Bush - Monumental failure on climate change

Feature story - February 12, 2008
In his State of the Union address last night, Bush made it clear what we've been saying all along: He has no plan to fight global warming, and is set on leaving a legacy of neglect, obstruction and destruction when it comes to climate change. On the eve of Bush’s bogus "Major Emitters Meeting", activists have taken to the US capitol to call attention to Bush’s disastrous policies and his plan to put a wrench in the UN's process.

Greenpeace activists project a message to US President George Bush on the Washington Monument.

Major Economies Meeting a Sham

After being booed and jeered in Bali for trying to block a successful outcome at the UN's meeting on climate change there last month, the Bush administration continues to push its alternative Major Economies Meeting (aka Major Emitters Meeting) this week in Hawaii.  The administration hopes to use this side meeting as an opportunity to replace the Kyoto Protocol's legally binding emissions reductions with voluntary measures only.

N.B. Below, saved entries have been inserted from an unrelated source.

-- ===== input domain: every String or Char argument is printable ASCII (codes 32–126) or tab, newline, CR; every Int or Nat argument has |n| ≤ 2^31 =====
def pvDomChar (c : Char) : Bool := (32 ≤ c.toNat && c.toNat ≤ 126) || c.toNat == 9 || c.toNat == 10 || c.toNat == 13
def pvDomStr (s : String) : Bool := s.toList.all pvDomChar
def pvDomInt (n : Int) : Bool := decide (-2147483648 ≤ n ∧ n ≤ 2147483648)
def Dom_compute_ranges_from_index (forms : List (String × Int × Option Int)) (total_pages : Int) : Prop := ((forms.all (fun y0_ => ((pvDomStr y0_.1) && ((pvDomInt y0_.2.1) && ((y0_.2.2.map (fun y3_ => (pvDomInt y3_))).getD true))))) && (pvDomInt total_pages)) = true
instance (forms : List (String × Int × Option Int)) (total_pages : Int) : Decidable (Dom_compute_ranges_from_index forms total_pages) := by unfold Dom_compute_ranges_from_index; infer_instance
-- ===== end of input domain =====

-- B replaces A's sort-all-tuples-then-lookahead scan by a group-by algorithm: it buckets
-- the unique forms by start page, sorts only the distinct start pages, and resolves missing
-- end pages per bucket; objective: alternative decomposition (no speed claim).

-- ===== PORT A =====
def compute_ranges_from_index (forms : List (String × Int × Option Int)) (total_pages : Int) : List (String × Int × Int) :=
  -- seen/unique_forms dedup loop
  let st := forms.foldl
    (fun (st : PySem.Set String × List (String × Int × Option Int)) f =>
      if PySem.Set.contains st.1 f.1 then st
      else (PySem.Set.add st.1 f.1, st.2 ++ [f]))
    (PySem.Set.empty, [])
  -- unique_forms.sort(key=lambda x: x[1])
  let uf := PySem.List.sorted st.2 (fun x => x.2.1)
  -- for i, (code, start, end) in enumerate(unique_forms)
  (PySem.List.enumerate uf).foldl
    (fun ranges p =>
      match p.2.2.2 with
      | some e => ranges ++ [(p.2.1, p.2.2.1, e)]
      | none =>
        let inferred :=
          if p.1 < (uf.length : Int) - 1 then
            match PySem.List.pyGet? uf (p.1 + 1) with
            | some nxt => max p.2.2.1 (nxt.2.1 - 1)
            | none => 0   -- unreachable: guarded by the bound check
          else total_pages
        ranges ++ [(p.2.1, p.2.2.1, inferred)])
    []

-- ===== PORT B =====
def compute_ranges_from_index_alt (forms : List (String × Int × Option Int)) (total_pages : Int) : List (String × Int × Int) :=
  -- first: keep-first dedup by code ('if code not in first: first[code] = (start, end)')
  let first := forms.foldl
    (fun (d : PySem.Dict String (Int × Option Int)) f =>
      if d.contains f.1 then d else d.insert f.1 (f.2.1, f.2.2))
    PySem.Dict.empty
  -- groups: bucket by start page ('groups.setdefault(start, []).append((code, end))')
  let groups := first.items.foldl
    (fun (g : PySem.Dict Int (List (String × Option Int))) kv =>
      g.modify kv.2.1 [] (fun l => l ++ [(kv.1, kv.2.2)]))
    PySem.Dict.empty
  -- starts = sorted(groups)
  let starts := PySem.List.sorted groups.keys (fun x => x)
  -- for gi, s in enumerate(starts): for j, (code, end) in enumerate(groups[s]):
  (PySem.List.enumerate starts).foldl
    (fun result q =>
      let grp := groups.getD q.2 []
      (PySem.List.enumerate grp).foldl
        (fun res r =>
          match r.2.2 with
          | some e => res ++ [(r.2.1, q.2, e)]
          | none =>
            if r.1 < (grp.length : Int) - 1 then
              res ++ [(r.2.1, q.2, q.2)]
            else if q.1 < (starts.length : Int) - 1 then
              res ++ [(r.2.1, q.2,
                (match PySem.List.pyGet? starts (q.1 + 1) with
                 | some ns => ns - 1
                 | none => 0))]   -- unreachable: guarded by the bound check
            else
              res ++ [(r.2.1, q.2, total_pages)])
        result)
    []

If the President was serious about leading the fight on global warming, he would stop trying to block the success of the UN process and commit to a cap on greenhouse gas emissions in the US.  Instead, he continues to keep the United States standing alone as the only industrialized country that refuses to ratify the Kyoto Protocol.

Monumental Disaster

Greenpeace activists gathered on the National Mall the night before the Major Economies Meeting and turned the Washington Monument into a memorial to Bush's failed legacy on global warming.  

The activists projected on the Washington Monument the message, "U.S. Global Warming Plan: Hell and High Water", accompanied by an image depicting rising sea levels at the base. Ironically, rising sea levels from global warming threaten the very picturesque islands, like Bali and Hawaii, the Bush administration is fond of visiting to talk and do nothing.

Why "volunteerism" is a failed policy

Binding emission targets for industrialized countries are the basis of any meaningful global agreement to fight climate change. Bush just wants to cross his fingers and hope that technological progress saves us. All he is willing to tell the world is: "Hey, guys, we will do our best". That will not be good enough.

As the German Chancellor Angela Merkel observed last year, "I don't believe that it's enough to just agree that everyone will do their best. I don't believe that would yield an impressive result."

And right she is. In 2002, Bush set a voluntary target of reducing US energy intensity 18 percent by 2012. But greenhouse gas emissions are projected to increase by 12 percent over that period. Voluntarism simply doesn't work.

All of the leading Democratic Presidential candidates and two of the three top Republican candidates support binding limits on greenhouse gas emissions through a cap and trade system.  US businesses also support binding emission caps. More than two dozen of the largest US companies - such as Ford, General Electric, GM, Dupont, Duke Energy and Chrysler - are calling for domestic cap and trade legislation to start cutting American emissions now.

Bush is a 'lame duck' and will be out of office when the next global climate agreement will be made in Copenhagen in 2009.

The world can't afford falling for Bush's Hawaii distraction. Countries attending the meeting should resist Bush's ploy and commit to real climate action now.

The countries participating in Bush's meeting are: Japan, France, Germany, Italy, the United Kingdom, China, Canada, India, Brazil, South Korea, Mexico, Russia, Australia, Indonesian, and South Africa.  While the countries most at risk from impacts of climate change - such as small island developing states like Tuvalu - are not even invited to be at the table.